# RWKV v5

Simple memory training for a small model.

These has been adjusted for 64 nodes, target batch size 512

**Note:** This project assumes you have the rwkv-infctx conda env setup

# Basic Setup

In [None]:
# First lets setup the various directories, and init the model
!ls ../../../
!mkdir -p ../../../model/
!mkdir -p ../../../dataset/
!mkdir -p ../../../datapath/
!mkdir -p ../../../checkpoint/

In [None]:
DEEPSPEED_STRAT="deepspeed_stage_1"
GPU_DEVICES="8"
ENABLE_WANDB=True

# Layer count and embed dim to start with
LAYER_COUNT=48
EMBED_DIM=2048

EMBED_SCALE=0.1
EMBED_SCALE_LABEL=str(EMBED_SCALE).replace(".", "_")

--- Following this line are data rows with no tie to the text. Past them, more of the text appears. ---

-- pv_equiv track=rewrite | github.com/just-rudy/bmstu_py_sem2 | calculutor.py | check_is_fiveish
-- ===== SOURCE A (Python) =====
-- def check_is_fiveish(num):
--     is_correct_five = True
--     if len(num) == 0 or num.count("-") > 1 or num.find("-") > 0 or num.count(".") > 1 or num.count(",") > 0:
--         is_correct_five = False
--     else:
--         for i in num:
--             if i not in "01234.":
--                 is_correct_five = False
--                 break
--     return is_correct_five
-- ===== SOURCE B (Python) =====
-- def check_is_fiveish(num):
--     head, _, tail = num.partition('.')
--     return bool(num) and set(head) <= set('01234') and set(tail) <= set('01234')
-- ===== Notes on version B (the rewrite author's own statement) =====
-- stated objective: simpler
-- what changed: B splits the string at the first dot with str.partition and checks both pieces are made of the digits 0-4 via set inclusion, replacing A's count/find guard battery plus character loop with break; a second dot lands in the tail and fails the digit check, so count('.')<=1 falls out structurally.
import Mathlib
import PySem

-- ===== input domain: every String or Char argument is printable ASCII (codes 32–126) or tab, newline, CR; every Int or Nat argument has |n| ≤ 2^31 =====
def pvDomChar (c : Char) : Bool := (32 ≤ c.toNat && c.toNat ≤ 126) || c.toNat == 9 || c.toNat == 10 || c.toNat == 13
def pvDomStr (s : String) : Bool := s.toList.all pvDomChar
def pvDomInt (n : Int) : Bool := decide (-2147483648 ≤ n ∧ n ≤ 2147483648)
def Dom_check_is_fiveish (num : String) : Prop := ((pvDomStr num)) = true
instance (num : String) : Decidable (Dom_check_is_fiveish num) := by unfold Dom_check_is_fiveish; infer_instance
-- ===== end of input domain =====

-- B replaces A's count/find guards plus char loop with a split-at-first-dot and a
-- digits-only check of both pieces (objective: simpler); same values on all inputs.

-- ===== PORT A =====
-- the 'for i in num: if i not in "01234.": …; break' loop; a 1-char 'i not in s' is
-- char membership in s's characters — exact
def pvLoopA : List Char → Bool
  | [] => true
  | c :: cs => if ("01234.".toList.contains c) = false then false else pvLoopA cs

def check_is_fiveish (num : String) : Bool :=
  if PySem.Str.len num == 0 || PySem.Str.count num "-" > 1 || PySem.Str.find num "-" > 0
      || PySem.Str.count num "." > 1 || PySem.Str.count num "," > 0 then
    false
  else
    pvLoopA num.toList

-- ===== PORT B =====
-- num.partition('.') — split at the FIRST '.' (hand-ported step for step: exact; the
-- separator itself is dropped, as B never uses it)
def pvPartitionDot : List Char → List Char × List Char
  | [] => ([], [])
  | c :: cs =>
    if c = '.' then ([], cs)
    else
      let p := pvPartitionDot cs
      (c :: p.1, p.2)

-- set(x) <= set('01234') is 'every char of x is one of 0-4' — exact
def check_is_fiveish_alt (num : String) : Bool :=
  let p := pvPartitionDot num.toList
  !num.toList.isEmpty && p.1.all (fun c => "01234".toList.contains c)
    && p.2.all (fun c => "01234".toList.contains c)

-- ===== PRECONDITION & SPEC =====
def Spec_check_is_fiveish (num : String) (out : Bool) : Prop := out = check_is_fiveish_alt num
instance (num : String) (out : Bool) : Decidable (Spec_check_is_fiveish num out) := by unfold Spec_check_is_fiveish; infer_instance

-- ===== CLAIM (what is proved, stated in full; the proofs are below) =====
def Claim_equal_check_is_fiveish : Prop := ∀ (num : String), Dom_check_is_fiveish num → Spec_check_is_fiveish num (check_is_fiveish num)

-- ===== LEMMAS AND PROOFS =====

-- proof-side abbreviations for the two character classes
def pvD (c : Char) : Bool := "01234".toList.contains c
def pvF (c : Char) : Bool := "01234.".toList.contains c

theorem pvF_eq (c : Char) : pvF c = (pvD c || c == '.') := by
  by_cases h : c = '.'
  · subst h; rfl
  · rw [beq_eq_false_iff_ne.mpr h, Bool.or_false]
    simp [pvF, pvD, h, Bool.or_comm, Bool.or_left_comm]

theorem pvD_dot : pvD '.' = false := rfl

-- the common characterization both ports will be proved equal to
def pvGood (l : List Char) : Bool :=
  !l.isEmpty && l.all pvF && (l.count '.' ≤ 1)

-- PySem.Chars.count with a single-char needle is List.count
theorem pv_count_go_singleton (c : Char) :
    ∀ (fuel : ℕ) (l : List Char) (acc : ℕ), l.length ≤ fuel →
      PySem.Chars.count.go [c] fuel l acc = acc + l.count c := by
  intro fuel
  induction fuel with
  | zero =>
    intro l acc h
    have : l = [] := List.length_eq_zero_iff.mp (Nat.le_zero.mp h)
    subst this
    simp [PySem.Chars.count.go]
  | succ n ih =>
    intro l acc h
    cases l with
    | nil => simp [PySem.Chars.count.go]
    | cons a t =>
      by_cases hc : a = c
      · subst hc
        rw [show PySem.Chars.count.go [a] (n+1) (a :: t) acc =
              PySem.Chars.count.go [a] n t (acc + 1) by
            simp [PySem.Chars.count.go, List.isPrefixOf]]
        rw [ih t (acc + 1) (by simpa using Nat.lt_succ_iff.mp (by simpa using h))]
        simp [List.count_cons]
        omega
      · rw [show PySem.Chars.count.go [c] (n+1) (a :: t) acc =
              PySem.Chars.count.go [c] n t acc by
            simp [PySem.Chars.count.go, List.isPrefixOf, Ne.symm hc]]
        rw [ih t acc (by simpa using Nat.lt_succ_iff.mp (by simpa using h))]
        simp [hc]

theorem pv_count_singleton (l : List Char) (c : Char) :
    PySem.Chars.count l [c] = l.count c := by
  simp only [PySem.Chars.count, List.isEmpty_cons, if_false, Bool.false_eq_true]
  simpa using pv_count_go_singleton c l.length l 0 le_rfl

theorem pv_singleton_infix_iff (c : Char) (l : List Char) : [c] <:+: l ↔ c ∈ l := by
  constructor
  · intro h
    exact h.subset (by simp)
  · intro h
    obtain ⟨s, t, rfl⟩ := List.append_of_mem h
    exact ⟨s, t, by simp⟩

-- the loop of A is an 'all chars allowed' check
theorem pv_loopA_eq (l : List Char) : pvLoopA l = l.all pvF := by
  induction l with
  | nil => rfl
  | cons c cs ih =>
    cases h : pvF c with
    | false =>
      simp only [pvLoopA, List.all_cons]
      rw [show ("01234.".toList.contains c) = pvF c from rfl, h]
      simp
    | true =>
      simp only [pvLoopA, List.all_cons]
      rw [show ("01234.".toList.contains c) = pvF c from rfl, h]
      simp [ih]

-- A equals the characterization
theorem pv_A_eq (num : String) : check_is_fiveish num = pvGood num.toList := by
  unfold check_is_fiveish pvGood
  rw [pv_loopA_eq]
  by_cases hall : num.toList.all pvF = true
  · -- all chars allowed ⇒ no '-' and no ',' in the string
    have hmem : ∀ c ∈ num.toList, pvF c = true := List.all_eq_true.mp hall
    have hdash : '-' ∉ num.toList := fun h => by
      have := hmem _ h; simp [pvF] at this
    have hcomma : ',' ∉ num.toList := fun h => by
      have := hmem _ h; simp [pvF] at this
    have hcd : PySem.Str.count num "-" = 0 := by
      rw [PySem.Str.count_eq]
      rw [show ("-" : String).toList = ['-'] from rfl, pv_count_singleton]
      exact List.count_eq_zero.mpr hdash
    have hcc : PySem.Str.count num "," = 0 := by
      rw [PySem.Str.count_eq]
      rw [show ("," : String).toList = [','] from rfl, pv_count_singleton]
      exact List.count_eq_zero.mpr hcomma
    have hfind : PySem.Str.find num "-" = -1 := by
      rw [PySem.Str.find_eq]
      apply (PySem.Chars.find_eq_neg_one_iff _ _).mpr
      rw [show ("-" : String).toList = ['-'] from rfl, pv_singleton_infix_iff]
      exact hdash
    have hcdot : PySem.Str.count num "." = num.toList.count '.' := by
      rw [PySem.Str.count_eq]
      rw [show ("." : String).toList = ['.'] from rfl, pv_count_singleton]
    have hlen : (PySem.Str.len num == 0) = num.toList.isEmpty := by
      rw [Bool.eq_iff_iff]
      simp [List.isEmpty_iff, List.length_eq_zero_iff, ← String.length_toList,
        Int.natCast_eq_zero]
    rw [hcd, hcc, hfind, hcdot, hlen, hall]
    by_cases hemp : num.toList.isEmpty = true
    · simp [hemp]
    · simp only [Bool.not_eq_true] at hemp
      by_cases hdot : num.toList.count '.' ≤ 1
      · simp [hemp, hdot]
      · simp [hemp, hdot]
        omega
  · -- some char is outside "01234." : both sides false
    simp only [Bool.not_eq_true] at hall
    rw [hall]
    simp

-- the core of B: both partition pieces digit-only ⟺ all chars 0-4 or '.', at most one '.'
theorem pv_key (l : List Char) :
    ((pvPartitionDot l).1.all pvD && (pvPartitionDot l).2.all pvD)
      = (l.all pvF && decide (l.count '.' ≤ 1)) := by
  induction l with
  | nil => rfl
  | cons c cs ih =>
    by_cases hc : c = '.'
    · subst hc
      rw [show pvPartitionDot ('.' :: cs) = ([], cs) from by simp [pvPartitionDot]]
      rw [show ('.' :: cs).all pvF = cs.all pvF from by
        simp [List.all_cons, show pvF '.' = true from rfl]]
      rw [List.count_cons_self]
      simp only [List.all_nil, Bool.true_and]
      cases hall : cs.all pvD with
      | true =>
        have hmem : ∀ x ∈ cs, pvD x = true := List.all_eq_true.mp hall
        have h5 : cs.all pvF = true := by
          rw [List.all_eq_true]
          intro x hx
          rw [pvF_eq]
          simp [hmem x hx]
        have hnodot : cs.count '.' = 0 := by
          apply List.count_eq_zero.mpr
          intro hdot
          have := hmem _ hdot
          rw [pvD_dot] at this
          exact Bool.false_ne_true this
        rw [h5, hnodot]
        simp
      | false =>
        obtain ⟨x, hx, hxd⟩ := List.all_eq_false.mp hall
        rw [Bool.not_eq_true] at hxd
        cases h5 : cs.all pvF with
        | false => simp [hall]
        | true =>
          have hx' : x = '.' := by
            have h := List.all_eq_true.mp h5 x hx
            rw [pvF_eq, hxd, Bool.false_or, beq_iff_eq] at h
            exact h
          subst hx'
          have hcnt : 1 ≤ cs.count '.' := List.one_le_count_iff.mpr hx
          have hdec : decide (cs.count '.' + 1 ≤ 1) = false := by
            simp
            omega
          rw [hdec]
          simp
    · simp only [pvPartitionDot, if_neg hc, List.all_cons, List.count_cons_of_ne hc,
        pvF_eq c]
      rw [show (c == '.') = false from beq_eq_false_iff_ne.mpr hc, Bool.or_false]
      cases hd : pvD c with
      | false => simp
      | true =>
        simp only [Bool.true_and]
        exact ih

-- B equals the characterization
theorem pv_B_eq (num : String) : check_is_fiveish_alt num = pvGood num.toList := by
  have e : check_is_fiveish_alt num
      = (!num.toList.isEmpty && (pvPartitionDot num.toList).1.all pvD
          && (pvPartitionDot num.toList).2.all pvD) := rfl
  rw [e, pvGood, Bool.and_assoc, pv_key, ← Bool.and_assoc]

-- ===== VERDICT (by name: the statement is the Claim_ definition above) =====
theorem check_is_fiveish_spec : Claim_equal_check_is_fiveish := by
  intro num _
  unfold Spec_check_is_fiveish
  rw [pv_A_eq, pv_B_eq]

WANDB_PREFIX=f"[3B Coding Model] v5r4-L{LAYER_COUNT}-D{EMBED_DIM}-E{EMBED_SCALE}"
FILENAME_PREFIX=f"3B-CM-v5r4-L{LAYER_COUNT}-D{EMBED_DIM}-E{EMBED_SCALE_LABEL}"

print("DEEPSPEED_STRAT:", DEEPSPEED_STRAT)
print("ENABLE_WANDB:", ENABLE_WANDB)
print("GPU_DEVICES:", GPU_DEVICES)

if ENABLE_WANDB:
    WANDB_MODE="online"
else:
    WANDB_MODE="disabled"

# Computing the notebook, and various paths
import os
NOTEBOOK_DIR=os.path.dirname(os.path.abspath("__file__"))
CONFIG_DIR=os.path.abspath(os.path.join(NOTEBOOK_DIR, "./config/"))
PROJECT_DIR=os.path.abspath(os.path.join(NOTEBOOK_DIR, "../../../"))
TRAINER_DIR=os.path.abspath(os.path.join(PROJECT_DIR, "./RWKV-v5/"))
INFERENCE_DIR=os.path.abspath(os.path.join(PROJECT_DIR, "./RWKV-v5/"))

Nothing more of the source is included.